When I was a little kid, I didn't care what my hair looked like.
When I was in elementary school, my dad cut my hair himself, so we could save money. I'd sit on the stool in front of the mirror and he'd use this set of clippers to trim it. Except my dad has no idea of how to cut hair, and I would always end up with something that looked like he'd put a bowl over my head and trimmed around the edges.
And he wouldn't do it very often, so my hair would always look long and shaggy before I got a haircut; and then the haircut would look jarring and strange. So I got teased about it.
On the next-to-last day of 4th grade, my hair was growing down over my eyes, and I was very annoyed with it. I decided to do something about it; I got some scissors and went into the bathroom, and trimmed it a little. I could see better. What I'd actually done was to make a three-inch vertical square window through my bangs. Then I went back out, and got teased for the rest of the afternoon about my inverse-crenellated hairline.
That night, Mom screamed at me for cutting my hair. Then, Dad cut my hair. Next day, wearing another awful bowl haircut, more teasing.
In 5th grade, at one point Dad trimmed the hair on the back of my neck with the clippers, but still trimmed the rest of the hair with scissors. Teasing, when it happened; more teasing months later when, during a retrospective slideshow of the year's events, one frame had me standing facing away from the camera, bare neck and all. This was a little worse because I'd managed to attract the enmity of the class bully, who was a consistent enemy for most of that year.

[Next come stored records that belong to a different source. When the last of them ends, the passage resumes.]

-- pv_equiv track=rewrite | github.com/Gachon-Vigilante/Retriever_Flask | utils.py | merge_parallel_unique_by_link
-- ===== SOURCE A (Python) =====
-- from collections import deque
--
-- def merge_parallel_unique_by_link(all_urls: dict[str, list[dict[str, str]]]) -> list[dict[str, str]]:
--     """
--         여러 개의 리스트(dict[str, str] 형식)를 병렬적으로 interleaving 순회하면서,
--         각 dict의 "link" 값을 기준으로 중복을 제거한 결과 리스트를 반환합니다.
--
--         각 리스트의 앞쪽부터 번갈아 가며 요소를 하나씩 추출하고,
--         "link" 값이 중복되지 않는 경우에만 결과에 추가합니다.
--
--         :param all_urls: 여러 개의 dict[str, str] 리스트를 값으로 가지는 딕셔너리
--                          예: {"a": [{"link": "url1", ...}, ...], "b": [...], ...}
--         :type all_urls: dict[str, list[dict[str, str]]]
--         :return: 중복되지 않은 "link"를 기준으로 병렬적으로 수집된 결과 리스트
--         :rtype: list[dict[str, str]]
--     """
--     queues = [deque(lst) for lst in all_urls.values()] # deque된 Queue 객체를 여러 개 생성
--     seen_links = set()
--     result = []
--
--     while any(queues): # 값이 있는 Queue가 하나라도 있다면 계속해서 순회
--         for queue in queues: # 모든 Queue에 대해서 각 Queue에서 데이터를 하나씩 순회하면서 뽑아서 저장(interleaving)
--             if queue: # Queue가 [], 즉 소진되지 않았을 경우에만 데이터 pop
--                 item:dict[str, str] = queue.popleft()
--                 link = item.get("link")
--                 if link and link not in seen_links:
--                     seen_links.add(link)
--                     result.append(item)
--     return result
-- ===== SOURCE B (Python) =====
-- def merge_parallel_unique_by_link(all_urls: dict[str, list[dict[str, str]]]) -> list[dict[str, str]]:
--     """Column-major re-implementation: iterate round indices 0..max_len-1 and,
--     within each round, scan the lists left-to-right, taking the i-th element of
--     each list that still has one; dedup by truthy 'link' with a seen set."""
--     lists = list(all_urls.values())
--     seen_links = set()
--     result = []
--     width = max(map(len, lists), default=0)
--     for i in range(width):
--         for lst in lists:
--             if i < len(lst):
--                 item = lst[i]
--                 link = item.get("link")
--                 if link and link not in seen_links:
--                     seen_links.add(link)
--                     result.append(item)
--     return result
-- ===== Notes on version B (the rewrite author's own statement) =====
-- stated objective: idiomatic
-- what changed: Replaces the deque queues and the while-any round loop with direct column-major index iteration (for each round index i, take the i-th element of every list that still has one), keeping the same truthy-link dedup; no mutable queue state is maintained.
import Mathlib
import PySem

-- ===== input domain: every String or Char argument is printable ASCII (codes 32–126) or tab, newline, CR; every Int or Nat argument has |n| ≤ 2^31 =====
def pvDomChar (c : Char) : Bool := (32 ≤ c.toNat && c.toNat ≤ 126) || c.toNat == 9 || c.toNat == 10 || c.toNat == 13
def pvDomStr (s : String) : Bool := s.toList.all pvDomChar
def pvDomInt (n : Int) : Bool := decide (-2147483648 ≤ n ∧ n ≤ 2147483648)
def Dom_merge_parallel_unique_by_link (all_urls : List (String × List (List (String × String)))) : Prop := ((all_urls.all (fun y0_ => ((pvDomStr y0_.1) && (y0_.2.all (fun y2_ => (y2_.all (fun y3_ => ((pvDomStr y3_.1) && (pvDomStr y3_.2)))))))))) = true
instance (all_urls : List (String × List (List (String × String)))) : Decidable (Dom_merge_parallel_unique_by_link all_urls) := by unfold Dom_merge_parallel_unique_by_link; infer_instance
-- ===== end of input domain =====

-- B replaces A's deque queues and while-any loop by column-major index iteration (idiomatic; same cost).


-- ===== PORT A =====
-- state carried by A's loop: (seen_links, result)
abbrev pvSt := PySem.Set String × List (List (String × String))

-- body of "link = item.get('link'); if link and link not in seen_links: …"
def pvAStep (st : pvSt) (item : List (String × String)) : pvSt :=
  match List.lookup "link" item with
  | some link => if link ≠ "" ∧ link ∉ st.1 then (PySem.Set.add st.1 link, st.2 ++ [item]) else st
  | none => st

-- one pass of A's inner "for queue in queues": pops the head of each nonempty queue
def pvARound (queues : List (List (List (String × String)))) (st : pvSt) :
    List (List (List (String × String))) × pvSt :=
  queues.foldl
    (fun acc q =>
      match q with
      | [] => (acc.1 ++ [[]], acc.2)
      | item :: rest => (acc.1 ++ [rest], pvAStep acc.2 item))
    ([], st)

-- helper facts the port needs for termination of the while-loop
theorem pvARound_eq (queues : List (List (List (String × String)))) (st : pvSt)
    (acc : List (List (List (String × String)))) :
    queues.foldl
      (fun acc q =>
        match q with
        | [] => (acc.1 ++ [[]], acc.2)
        | item :: rest => (acc.1 ++ [rest], pvAStep acc.2 item))
      (acc, st)
    = (acc ++ queues.map List.tail,
       queues.foldl (fun st q => match q with | [] => st | item :: _ => pvAStep st item) st) := by
  induction queues generalizing acc st with
  | nil => simp
  | cons q qs ih =>
    cases q with
    | nil =>
      rw [List.foldl_cons]
      have h := ih st (acc ++ [[]])
      rw [List.append_assoc] at h
      exact h
    | cons a l =>
      rw [List.foldl_cons]
      have h := ih (pvAStep st a) (acc ++ [l])
      rw [List.append_assoc] at h
      exact h

theorem pvSum_tail_lt (queues : List (List (List (String × String))))
    (h : queues.any (fun q => !q.isEmpty) = true) :
    ((queues.map List.tail).map List.length).sum < (queues.map List.length).sum := by
  induction queues with
  | nil => simp at h
  | cons q qs ih =>
    cases q with
    | nil =>
      simp only [List.any_cons, List.isEmpty_nil, Bool.not_true, Bool.false_or] at h
      simpa using ih h
    | cons a l =>
      by_cases h' : qs.any (fun q => !q.isEmpty) = true
      · have := ih h'
        simp only [List.map_cons, List.tail_cons, List.sum_cons, List.length_cons]
        omega
      · have hall : ((qs.map List.tail).map List.length).sum ≤ (qs.map List.length).sum := by
          clear h ih h'
          induction qs with
          | nil => simp
          | cons r rs ih2 =>
            simp only [List.map_cons, List.sum_cons]
            have : r.tail.length ≤ r.length := by cases r <;> simp
            omega
        simp only [List.map_cons, List.tail_cons, List.sum_cons, List.length_cons]
        omega

-- "while any(queues): for queue in queues: …"
def pvALoop (queues : List (List (List (String × String)))) (st : pvSt) :
    List (List (String × String)) :=
  if h : queues.any (fun q => !q.isEmpty) = true then
    pvALoop (pvARound queues st).1 (pvARound queues st).2
  else st.2
termination_by (queues.map List.length).sum
decreasing_by
  have he : (pvARound queues st).1 = queues.map List.tail := by
    unfold pvARound; rw [pvARound_eq]; simp
  rw [he]; exact pvSum_tail_lt queues h

def merge_parallel_unique_by_link (all_urls : List (String × List (List (String × String)))) :
    List (List (String × String)) :=
  pvALoop (all_urls.map (fun kv => kv.2)) (PySem.Set.empty, [])

-- ===== PORT B =====
-- same dedup body as the Python B's inner branch
def pvBStep (st : pvSt) (item : List (String × String)) : pvSt :=
  match List.lookup "link" item with
  | some link => if link ≠ "" ∧ link ∉ st.1 then (PySem.Set.add st.1 link, st.2 ++ [item]) else st
  | none => st

def merge_parallel_unique_by_link_alt (all_urls : List (String × List (List (String × String)))) :
    List (List (String × String)) :=
  let lists := all_urls.map (fun kv => kv.2)
  let width := (lists.map List.length).foldl Nat.max 0
  ((List.range width).foldl
    (fun st i =>
      lists.foldl (fun st lst => if h : i < lst.length then pvBStep st lst[i] else st) st)
    ((PySem.Set.empty : PySem.Set String), ([] : List (List (String × String))))).2

-- ===== PRECONDITION & SPEC =====
def Spec_merge_parallel_unique_by_link (all_urls : List (String × List (List (String × String)))) (out : List (List (String × String))) : Prop := out = merge_parallel_unique_by_link_alt all_urls
instance (all_urls : List (String × List (List (String × String)))) (out : List (List (String × String))) : Decidable (Spec_merge_parallel_unique_by_link all_urls out) := by unfold Spec_merge_parallel_unique_by_link; infer_instance

-- ===== CLAIM (what is proved, stated in full; the proofs are below) =====
def Claim_equal_merge_parallel_unique_by_link : Prop := ∀ (all_urls : List (String × List (List (String × String)))), Dom_merge_parallel_unique_by_link all_urls → Spec_merge_parallel_unique_by_link all_urls (merge_parallel_unique_by_link all_urls)

-- ===== LEMMAS AND PROOFS =====

-- B's inner column pass, as a named function (proof helper)
def pvCol (lists : List (List (List (String × String)))) (st : pvSt) (i : Nat) : pvSt :=
  lists.foldl (fun st lst => if h : i < lst.length then pvBStep st lst[i] else st) st

theorem pvCol_zero (lists : List (List (List (String × String)))) (st : pvSt) :
    lists.foldl (fun st q => match q with | [] => st | item :: _ => pvAStep st item) st
      = pvCol lists st 0 := by
  unfold pvCol
  congr 1
  funext st q
  cases q <;> simp [pvAStep, pvBStep]

theorem pvCol_shift (lists : List (List (List (String × String)))) (st : pvSt) (i : Nat) :
    pvCol lists st (i + 1) = pvCol (lists.map List.tail) st i := by
  unfold pvCol
  rw [List.foldl_map]
  congr 1
  funext st q
  cases q with
  | nil => simp
  | cons a l => simp

theorem pvFoldlMax_acc (l : List Nat) (b : Nat) :
    l.foldl Nat.max b = Nat.max b (l.foldl Nat.max 0) := by
  induction l generalizing b with
  | nil => simp
  | cons x xs ih =>
    simp only [List.foldl_cons]
    rw [ih (Nat.max b x), ih (Nat.max 0 x)]
    simp [Nat.max_assoc]

theorem pvMax_zero_iff (l : List Nat) : l.foldl Nat.max 0 = 0 ↔ ∀ n ∈ l, n = 0 := by
  induction l with
  | nil => simp
  | cons x xs ih =>
    rw [List.foldl_cons, pvFoldlMax_acc, List.forall_mem_cons, ← ih]
    simp only [Nat.max_def]
    split_ifs <;> omega

theorem pvMax_pred (l : List Nat) :
    (l.map (fun n => n - 1)).foldl Nat.max 0 = l.foldl Nat.max 0 - 1 := by
  induction l with
  | nil => simp
  | cons x xs ih =>
    simp only [List.map_cons, List.foldl_cons]
    rw [pvFoldlMax_acc, pvFoldlMax_acc (b := Nat.max 0 x), ih]
    simp only [Nat.max_def]
    split_ifs <;> omega

theorem pvAny_false_iff (qs : List (List (List (String × String)))) :
    qs.any (fun q => !q.isEmpty) = false ↔ ∀ q ∈ qs, q = [] := by
  simp [List.any_eq_false]

-- main bridge: A's while-loop equals B's column fold, for any width bound matching the max length
theorem pvMain (w : Nat) :
    ∀ (qs : List (List (List (String × String)))) (st : pvSt),
      (qs.map List.length).foldl Nat.max 0 = w →
      pvALoop qs st = ((List.range w).foldl (fun st i => pvCol qs st i) st).2 := by
  induction w with
  | zero =>
    intro qs st hM
    have hall : ∀ q ∈ qs, q = [] := by
      intro q hq
      have : q.length = 0 := (pvMax_zero_iff _).mp hM q.length (List.mem_map_of_mem hq)
      exact List.length_eq_zero_iff.mp this
    rw [pvALoop]
    rw [dif_neg]
    · simp
    · simp
      intro q hq
      simp [hall q hq]
  | succ w ih =>
    intro qs st hM
    have hany : qs.any (fun q => !q.isEmpty) = true := by
      by_contra hc
      have : qs.any (fun q => !q.isEmpty) = false := by
        cases h : qs.any (fun q => !q.isEmpty) <;> simp_all
      have hall := (pvAny_false_iff qs).mp this
      have : ∀ n ∈ qs.map List.length, n = 0 := by
        intro n hn
        obtain ⟨q, hq, rfl⟩ := List.mem_map.mp hn
        simp [hall q hq]
      rw [(pvMax_zero_iff _).mpr this] at hM
      omega
    rw [pvALoop, dif_pos hany]
    have hround : pvARound qs st
        = (qs.map List.tail,
           qs.foldl (fun st q => match q with | [] => st | item :: _ => pvAStep st item) st) := by
      unfold pvARound; rw [pvARound_eq]; simp
    rw [hround]
    have hM' : ((qs.map List.tail).map List.length).foldl Nat.max 0 = w := by
      have hcomp : (qs.map List.tail).map List.length = (qs.map List.length).map (fun n => n - 1) := by
        simp [List.map_map, Function.comp_def, List.length_tail]
      rw [hcomp, pvMax_pred, hM]
      omega
    rw [ih (qs.map List.tail) _ hM']
    rw [List.range_succ_eq_map, List.foldl_cons, List.foldl_map, pvCol_zero]
    exact congrArg Prod.snd (by
      congr 1
      funext st i
      exact (pvCol_shift qs st i).symm)

-- ===== VERDICT (by name: the statement is the Claim_ definition above) =====
theorem merge_parallel_unique_by_link_spec : Claim_equal_merge_parallel_unique_by_link := by
  intro all_urls _
  unfold Spec_merge_parallel_unique_by_link
  unfold merge_parallel_unique_by_link merge_parallel_unique_by_link_alt
  rw [pvMain ((((all_urls.map (fun kv => kv.2)).map List.length).foldl Nat.max 0))
        (all_urls.map (fun kv => kv.2)) (PySem.Set.empty, []) rfl]
  rfl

I think my well-meaning 60s' liberal Vietnam-era intellectual parents also managed to make this worse for me. They would counsel me to avoid violence; avoid fighting; Star Trek had the same message. Some kid beats you up a bit, and they call the kid's parents.
Next time you see that kid, more beatings ensue.
By the time middle school arrived, I had managed to somehow convince them that the $8 they'd shell out for a haircut was worth the less-annoying existence it would buy me. Through most of high school I had an undistinguished mop of reddish-brown hair, until one day when we were going to the mall, and Mom said she was going to take me to the barber.
By this time, 11th grade, I had decided I wanted to grow my hair long, and I didn't want a haircut. Mom yelled, "It is convenient for ME to take you to the barber TODAY; SO YOU ARE GETTING A HAIRCUT TODAY!"
Having learned a little from my Vietnam-era parents myself, namely Nixon's Madman Theory, I decided I would show her that I should not be pushed, for the result might be extreme. I got her to bring along my friend Jason to the mall for moral support and I told him of my plan: to get a crew cut, an extreme change in appearance. And after they clipped it, Jason and I thought it was great; he said, "You look like some SKINHEAD WRESTLER named RAM."
The plan completely backfired moments later, when Mom saw me and said, "Oh, it's wonderful; you look just like Jim did when we got married!" (It turns out that crew cuts are pretty middle-of-the-road for Vietnam-era parents, who after all did grow up in the 50s. And this was the 80s, around the time Top Gun came out and made short hair momentarily fashionable).
Later on, in college, I managed to grow my hair nice and long. I had a ponytail, which started out as one of those little three-inch jobs that yuppie defense lawyers wear and ended up as an eight-inch long REAL ponytail. I had luscious locks that my girlfriends of the time liked very much.
When one particular grad-school girlfriend and I split up, I decided I wanted a change, partly as a way of saying goodbye to her whole alternative-religions natural-foods hippie Weltanschauung; and I got another crewcut. Not really a big change for me, but somewhat surprising to the other Buffalo folk, who'd never seen me with short hair.
That stayed for a while; throughout my subsequent jobs, and marriage, and divorce, and current Existence Period (see Independence Day by Richard Ford). Finally, thanks to some personal examples and a general feeling of personal transformation, I decided to go that one last step.
Reaction has been basically positive. Of course, as I pointed out to one complimenter, telling someone you don't think they look good with a shaved head isn't like saying you like their other Hawaiian shirt better -- they can't go back to the way things were very easily!
When we were in State College for the DCE/DFS Meeting we visited a place called The Saloon. It has this nice girl bartender (whose name sadly I didn't catch but she did give me candy). The bass player for the band had a shaved head. I caught his eye and said, "Hey, dude. Daily, or every two days?" He said, "Every two, unless I want to look good for work." He tossed his head, indicating the stage.
I said, "Yeah, usually after just one day there's not enough accumulation to make it worth shoveling again."

My 60s' liberal Vietnam-era intellectual parents.
And now I also look just like my dad.